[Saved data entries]
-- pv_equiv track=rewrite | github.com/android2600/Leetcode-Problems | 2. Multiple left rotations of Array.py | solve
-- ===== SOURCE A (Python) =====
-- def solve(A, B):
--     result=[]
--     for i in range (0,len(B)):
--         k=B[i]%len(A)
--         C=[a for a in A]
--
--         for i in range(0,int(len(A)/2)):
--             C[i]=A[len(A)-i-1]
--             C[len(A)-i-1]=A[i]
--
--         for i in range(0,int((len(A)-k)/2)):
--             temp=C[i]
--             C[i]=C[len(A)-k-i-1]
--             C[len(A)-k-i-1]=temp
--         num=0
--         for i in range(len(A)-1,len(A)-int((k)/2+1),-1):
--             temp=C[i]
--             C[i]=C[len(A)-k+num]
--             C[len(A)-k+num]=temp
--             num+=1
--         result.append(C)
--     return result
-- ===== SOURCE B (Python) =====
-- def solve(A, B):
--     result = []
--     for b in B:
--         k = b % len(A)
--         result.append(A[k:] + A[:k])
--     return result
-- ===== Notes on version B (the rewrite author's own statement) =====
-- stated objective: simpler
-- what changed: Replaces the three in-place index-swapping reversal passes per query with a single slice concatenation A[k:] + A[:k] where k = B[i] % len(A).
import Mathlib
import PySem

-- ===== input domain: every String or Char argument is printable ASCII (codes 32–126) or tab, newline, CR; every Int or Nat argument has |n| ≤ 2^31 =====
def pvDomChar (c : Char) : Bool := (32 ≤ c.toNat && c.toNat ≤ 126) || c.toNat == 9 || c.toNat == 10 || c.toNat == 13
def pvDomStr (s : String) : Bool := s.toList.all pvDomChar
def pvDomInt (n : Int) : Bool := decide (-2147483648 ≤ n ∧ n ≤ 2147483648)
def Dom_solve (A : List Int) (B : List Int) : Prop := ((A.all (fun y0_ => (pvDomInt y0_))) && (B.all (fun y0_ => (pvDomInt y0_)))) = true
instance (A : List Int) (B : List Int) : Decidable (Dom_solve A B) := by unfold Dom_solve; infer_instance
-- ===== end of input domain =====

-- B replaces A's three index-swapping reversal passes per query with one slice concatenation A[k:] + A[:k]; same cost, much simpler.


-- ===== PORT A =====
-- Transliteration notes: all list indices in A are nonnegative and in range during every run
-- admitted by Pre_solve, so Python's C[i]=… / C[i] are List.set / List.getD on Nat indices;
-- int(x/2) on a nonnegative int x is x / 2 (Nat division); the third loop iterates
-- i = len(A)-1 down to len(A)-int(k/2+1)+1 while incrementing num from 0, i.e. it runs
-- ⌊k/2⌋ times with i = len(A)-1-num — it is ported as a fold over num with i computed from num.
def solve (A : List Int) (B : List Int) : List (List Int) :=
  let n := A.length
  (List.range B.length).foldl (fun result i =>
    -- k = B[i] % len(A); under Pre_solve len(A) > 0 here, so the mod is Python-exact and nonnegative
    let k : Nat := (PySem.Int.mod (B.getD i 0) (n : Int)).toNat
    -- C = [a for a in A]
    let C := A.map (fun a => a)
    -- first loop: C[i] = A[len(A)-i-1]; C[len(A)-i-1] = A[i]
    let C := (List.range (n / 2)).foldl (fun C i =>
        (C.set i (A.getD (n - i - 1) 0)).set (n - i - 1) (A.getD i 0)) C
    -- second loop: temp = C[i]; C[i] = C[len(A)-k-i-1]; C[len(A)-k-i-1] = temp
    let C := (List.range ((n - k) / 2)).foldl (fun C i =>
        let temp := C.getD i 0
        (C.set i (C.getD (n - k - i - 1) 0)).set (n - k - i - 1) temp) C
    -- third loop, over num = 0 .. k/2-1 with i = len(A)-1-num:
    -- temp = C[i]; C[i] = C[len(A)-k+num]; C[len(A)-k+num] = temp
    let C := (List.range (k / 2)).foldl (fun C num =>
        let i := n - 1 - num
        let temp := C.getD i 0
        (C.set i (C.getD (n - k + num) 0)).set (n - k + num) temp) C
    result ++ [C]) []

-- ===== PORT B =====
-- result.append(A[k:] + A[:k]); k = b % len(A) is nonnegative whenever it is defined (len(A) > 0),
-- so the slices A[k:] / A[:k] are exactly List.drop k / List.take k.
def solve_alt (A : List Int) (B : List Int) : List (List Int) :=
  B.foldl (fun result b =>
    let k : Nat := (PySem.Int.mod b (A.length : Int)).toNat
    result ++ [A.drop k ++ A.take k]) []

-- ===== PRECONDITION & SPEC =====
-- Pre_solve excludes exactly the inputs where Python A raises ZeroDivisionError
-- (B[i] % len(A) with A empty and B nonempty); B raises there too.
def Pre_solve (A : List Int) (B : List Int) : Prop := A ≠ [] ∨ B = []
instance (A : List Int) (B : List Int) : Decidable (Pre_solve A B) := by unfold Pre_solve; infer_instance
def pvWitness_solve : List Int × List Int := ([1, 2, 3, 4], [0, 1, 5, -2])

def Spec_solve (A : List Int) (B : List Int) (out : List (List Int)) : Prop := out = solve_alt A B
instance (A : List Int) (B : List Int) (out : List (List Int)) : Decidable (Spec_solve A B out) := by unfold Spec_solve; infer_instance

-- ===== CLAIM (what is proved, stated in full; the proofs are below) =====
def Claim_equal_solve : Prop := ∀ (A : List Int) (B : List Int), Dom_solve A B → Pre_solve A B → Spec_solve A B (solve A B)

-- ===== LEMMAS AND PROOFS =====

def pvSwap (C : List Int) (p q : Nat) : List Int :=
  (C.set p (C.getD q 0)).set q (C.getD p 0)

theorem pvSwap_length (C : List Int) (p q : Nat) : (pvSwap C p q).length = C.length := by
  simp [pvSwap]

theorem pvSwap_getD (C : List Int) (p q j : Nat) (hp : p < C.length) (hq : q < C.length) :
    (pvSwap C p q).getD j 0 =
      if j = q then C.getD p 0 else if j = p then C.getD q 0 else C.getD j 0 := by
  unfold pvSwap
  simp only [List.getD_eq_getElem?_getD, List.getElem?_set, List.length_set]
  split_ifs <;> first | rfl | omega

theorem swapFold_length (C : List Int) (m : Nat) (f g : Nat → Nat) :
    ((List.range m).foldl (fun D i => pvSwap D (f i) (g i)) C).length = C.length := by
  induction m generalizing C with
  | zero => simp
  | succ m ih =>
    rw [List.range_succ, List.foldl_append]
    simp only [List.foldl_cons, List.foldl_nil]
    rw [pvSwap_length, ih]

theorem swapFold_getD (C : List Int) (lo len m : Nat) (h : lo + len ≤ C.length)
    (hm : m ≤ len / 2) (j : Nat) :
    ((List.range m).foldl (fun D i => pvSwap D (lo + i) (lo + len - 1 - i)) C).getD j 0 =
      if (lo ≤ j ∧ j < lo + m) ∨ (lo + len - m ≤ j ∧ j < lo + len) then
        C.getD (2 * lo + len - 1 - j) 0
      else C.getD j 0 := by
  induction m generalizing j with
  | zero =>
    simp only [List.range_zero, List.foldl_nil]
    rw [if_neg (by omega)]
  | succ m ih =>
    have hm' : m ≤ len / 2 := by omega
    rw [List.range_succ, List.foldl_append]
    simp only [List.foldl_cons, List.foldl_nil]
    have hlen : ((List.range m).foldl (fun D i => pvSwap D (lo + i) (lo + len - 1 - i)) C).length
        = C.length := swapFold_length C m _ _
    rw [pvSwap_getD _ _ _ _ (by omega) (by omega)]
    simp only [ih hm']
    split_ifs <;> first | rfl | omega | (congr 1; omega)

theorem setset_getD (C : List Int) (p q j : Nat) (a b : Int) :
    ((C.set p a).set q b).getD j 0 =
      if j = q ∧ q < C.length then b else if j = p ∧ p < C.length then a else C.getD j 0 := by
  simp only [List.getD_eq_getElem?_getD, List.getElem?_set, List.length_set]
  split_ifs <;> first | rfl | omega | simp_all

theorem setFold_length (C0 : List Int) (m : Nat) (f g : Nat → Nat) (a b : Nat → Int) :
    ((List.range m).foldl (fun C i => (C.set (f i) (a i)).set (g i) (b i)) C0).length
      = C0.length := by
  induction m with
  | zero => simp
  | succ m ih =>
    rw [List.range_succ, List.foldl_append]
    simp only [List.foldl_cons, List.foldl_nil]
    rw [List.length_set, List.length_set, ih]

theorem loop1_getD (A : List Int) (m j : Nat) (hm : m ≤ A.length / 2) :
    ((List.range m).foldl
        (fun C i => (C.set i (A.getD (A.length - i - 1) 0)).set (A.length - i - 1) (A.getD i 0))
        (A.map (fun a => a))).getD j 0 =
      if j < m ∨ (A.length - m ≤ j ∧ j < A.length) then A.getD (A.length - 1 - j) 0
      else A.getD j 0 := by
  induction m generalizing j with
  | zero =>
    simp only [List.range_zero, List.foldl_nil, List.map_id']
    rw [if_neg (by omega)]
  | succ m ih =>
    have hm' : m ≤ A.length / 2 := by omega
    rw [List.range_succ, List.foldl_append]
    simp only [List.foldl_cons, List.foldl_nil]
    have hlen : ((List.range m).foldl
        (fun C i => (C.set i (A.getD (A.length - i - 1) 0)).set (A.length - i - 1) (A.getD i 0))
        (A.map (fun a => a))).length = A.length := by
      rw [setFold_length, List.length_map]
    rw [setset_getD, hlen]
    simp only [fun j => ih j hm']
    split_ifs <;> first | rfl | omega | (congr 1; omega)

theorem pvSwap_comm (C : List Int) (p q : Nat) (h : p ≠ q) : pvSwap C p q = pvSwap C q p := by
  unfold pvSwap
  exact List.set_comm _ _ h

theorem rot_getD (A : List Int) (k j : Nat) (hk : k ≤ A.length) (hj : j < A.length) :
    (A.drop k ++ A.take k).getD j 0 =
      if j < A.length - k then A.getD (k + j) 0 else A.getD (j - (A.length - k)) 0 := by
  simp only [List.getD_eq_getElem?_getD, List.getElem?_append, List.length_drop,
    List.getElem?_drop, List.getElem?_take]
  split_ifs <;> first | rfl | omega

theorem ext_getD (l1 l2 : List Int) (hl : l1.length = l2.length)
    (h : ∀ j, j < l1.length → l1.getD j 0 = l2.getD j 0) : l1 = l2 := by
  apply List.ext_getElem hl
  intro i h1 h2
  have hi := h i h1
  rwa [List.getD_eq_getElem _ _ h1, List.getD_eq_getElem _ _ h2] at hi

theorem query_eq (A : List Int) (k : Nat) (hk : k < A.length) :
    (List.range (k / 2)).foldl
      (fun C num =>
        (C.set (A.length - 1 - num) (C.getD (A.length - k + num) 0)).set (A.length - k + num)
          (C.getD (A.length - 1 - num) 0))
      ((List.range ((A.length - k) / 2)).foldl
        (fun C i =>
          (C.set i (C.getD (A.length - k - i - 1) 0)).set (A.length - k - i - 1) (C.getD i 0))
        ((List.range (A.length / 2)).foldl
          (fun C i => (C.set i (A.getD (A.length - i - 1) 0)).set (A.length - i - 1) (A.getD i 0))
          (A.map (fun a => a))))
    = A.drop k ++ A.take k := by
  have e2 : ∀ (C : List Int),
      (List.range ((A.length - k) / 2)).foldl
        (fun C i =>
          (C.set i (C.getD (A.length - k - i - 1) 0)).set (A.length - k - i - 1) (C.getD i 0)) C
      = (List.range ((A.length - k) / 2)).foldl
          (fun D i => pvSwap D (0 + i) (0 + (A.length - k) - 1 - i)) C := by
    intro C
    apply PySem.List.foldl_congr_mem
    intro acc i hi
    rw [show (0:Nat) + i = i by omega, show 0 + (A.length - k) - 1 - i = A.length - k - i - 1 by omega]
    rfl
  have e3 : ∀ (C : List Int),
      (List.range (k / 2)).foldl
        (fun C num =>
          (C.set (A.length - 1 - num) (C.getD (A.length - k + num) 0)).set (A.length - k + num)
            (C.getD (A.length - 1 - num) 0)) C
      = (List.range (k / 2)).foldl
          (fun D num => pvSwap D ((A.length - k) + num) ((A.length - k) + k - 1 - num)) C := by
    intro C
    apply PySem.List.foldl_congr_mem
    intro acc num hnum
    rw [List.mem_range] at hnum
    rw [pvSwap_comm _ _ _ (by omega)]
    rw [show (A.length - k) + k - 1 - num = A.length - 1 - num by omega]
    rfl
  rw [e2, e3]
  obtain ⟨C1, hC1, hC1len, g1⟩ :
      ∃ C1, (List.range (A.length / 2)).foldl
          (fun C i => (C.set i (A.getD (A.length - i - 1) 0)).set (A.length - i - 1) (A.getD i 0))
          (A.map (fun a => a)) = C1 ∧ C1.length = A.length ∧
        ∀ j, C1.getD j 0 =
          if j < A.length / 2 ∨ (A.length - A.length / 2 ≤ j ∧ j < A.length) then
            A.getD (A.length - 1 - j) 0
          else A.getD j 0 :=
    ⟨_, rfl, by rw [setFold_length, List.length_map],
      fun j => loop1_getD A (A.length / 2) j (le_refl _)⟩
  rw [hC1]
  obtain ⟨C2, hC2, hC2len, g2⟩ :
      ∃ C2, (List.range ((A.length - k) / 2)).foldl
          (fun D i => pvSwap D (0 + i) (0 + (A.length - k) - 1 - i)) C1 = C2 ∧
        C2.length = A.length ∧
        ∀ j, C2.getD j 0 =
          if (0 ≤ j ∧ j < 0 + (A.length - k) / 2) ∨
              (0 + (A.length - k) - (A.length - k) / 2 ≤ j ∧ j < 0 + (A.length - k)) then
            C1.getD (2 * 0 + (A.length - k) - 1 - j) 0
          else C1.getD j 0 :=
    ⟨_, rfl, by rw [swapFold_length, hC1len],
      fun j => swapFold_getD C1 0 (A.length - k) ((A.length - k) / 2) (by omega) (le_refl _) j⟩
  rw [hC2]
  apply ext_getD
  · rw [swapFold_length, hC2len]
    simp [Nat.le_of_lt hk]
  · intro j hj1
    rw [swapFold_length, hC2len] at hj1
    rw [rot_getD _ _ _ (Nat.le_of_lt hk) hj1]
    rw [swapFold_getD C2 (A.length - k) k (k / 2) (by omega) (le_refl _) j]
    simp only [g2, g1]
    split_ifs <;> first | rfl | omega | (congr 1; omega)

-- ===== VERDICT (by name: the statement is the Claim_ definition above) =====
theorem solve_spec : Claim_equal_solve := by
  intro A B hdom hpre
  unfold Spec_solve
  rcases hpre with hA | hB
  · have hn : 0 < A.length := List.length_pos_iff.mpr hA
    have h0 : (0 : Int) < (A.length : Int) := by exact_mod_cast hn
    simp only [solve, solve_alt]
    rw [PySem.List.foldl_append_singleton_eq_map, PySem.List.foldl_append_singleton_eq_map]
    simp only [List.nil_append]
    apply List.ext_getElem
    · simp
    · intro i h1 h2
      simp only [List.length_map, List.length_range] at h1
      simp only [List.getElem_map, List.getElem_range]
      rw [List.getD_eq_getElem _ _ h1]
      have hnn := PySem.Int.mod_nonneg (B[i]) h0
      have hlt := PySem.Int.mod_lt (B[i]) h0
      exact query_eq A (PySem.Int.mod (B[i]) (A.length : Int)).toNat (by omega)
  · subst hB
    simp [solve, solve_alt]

# About this exercise
Could you set down, word for word, only the lines above from the line with "(C.set i (C.getD (n - k - i" to the line with "-- (B[i] % len(A)", including both?

# Answer box
        (C.set i (C.getD (n - k - i - 1) 0)).set (n - k - i - 1) temp) C
    -- third loop, over num = 0 .. k/2-1 with i = len(A)-1-num:
    -- temp = C[i]; C[i] = C[len(A)-k+num]; C[len(A)-k+num] = temp
    let C := (List.range (k / 2)).foldl (fun C num =>
        let i := n - 1 - num
        let temp := C.getD i 0
        (C.set i (C.getD (n - k + num) 0)).set (n - k + num) temp) C
    result ++ [C]) []

-- ===== PORT B =====
-- result.append(A[k:] + A[:k]); k = b % len(A) is nonnegative whenever it is defined (len(A) > 0),
-- so the slices A[k:] / A[:k] are exactly List.drop k / List.take k.
def solve_alt (A : List Int) (B : List Int) : List (List Int) :=
  B.foldl (fun result b =>
    let k : Nat := (PySem.Int.mod b (A.length : Int)).toNat
    result ++ [A.drop k ++ A.take k]) []

-- ===== PRECONDITION & SPEC =====
-- Pre_solve excludes exactly the inputs where Python A raises ZeroDivisionError
-- (B[i] % len(A) with A empty and B nonempty); B raises there too.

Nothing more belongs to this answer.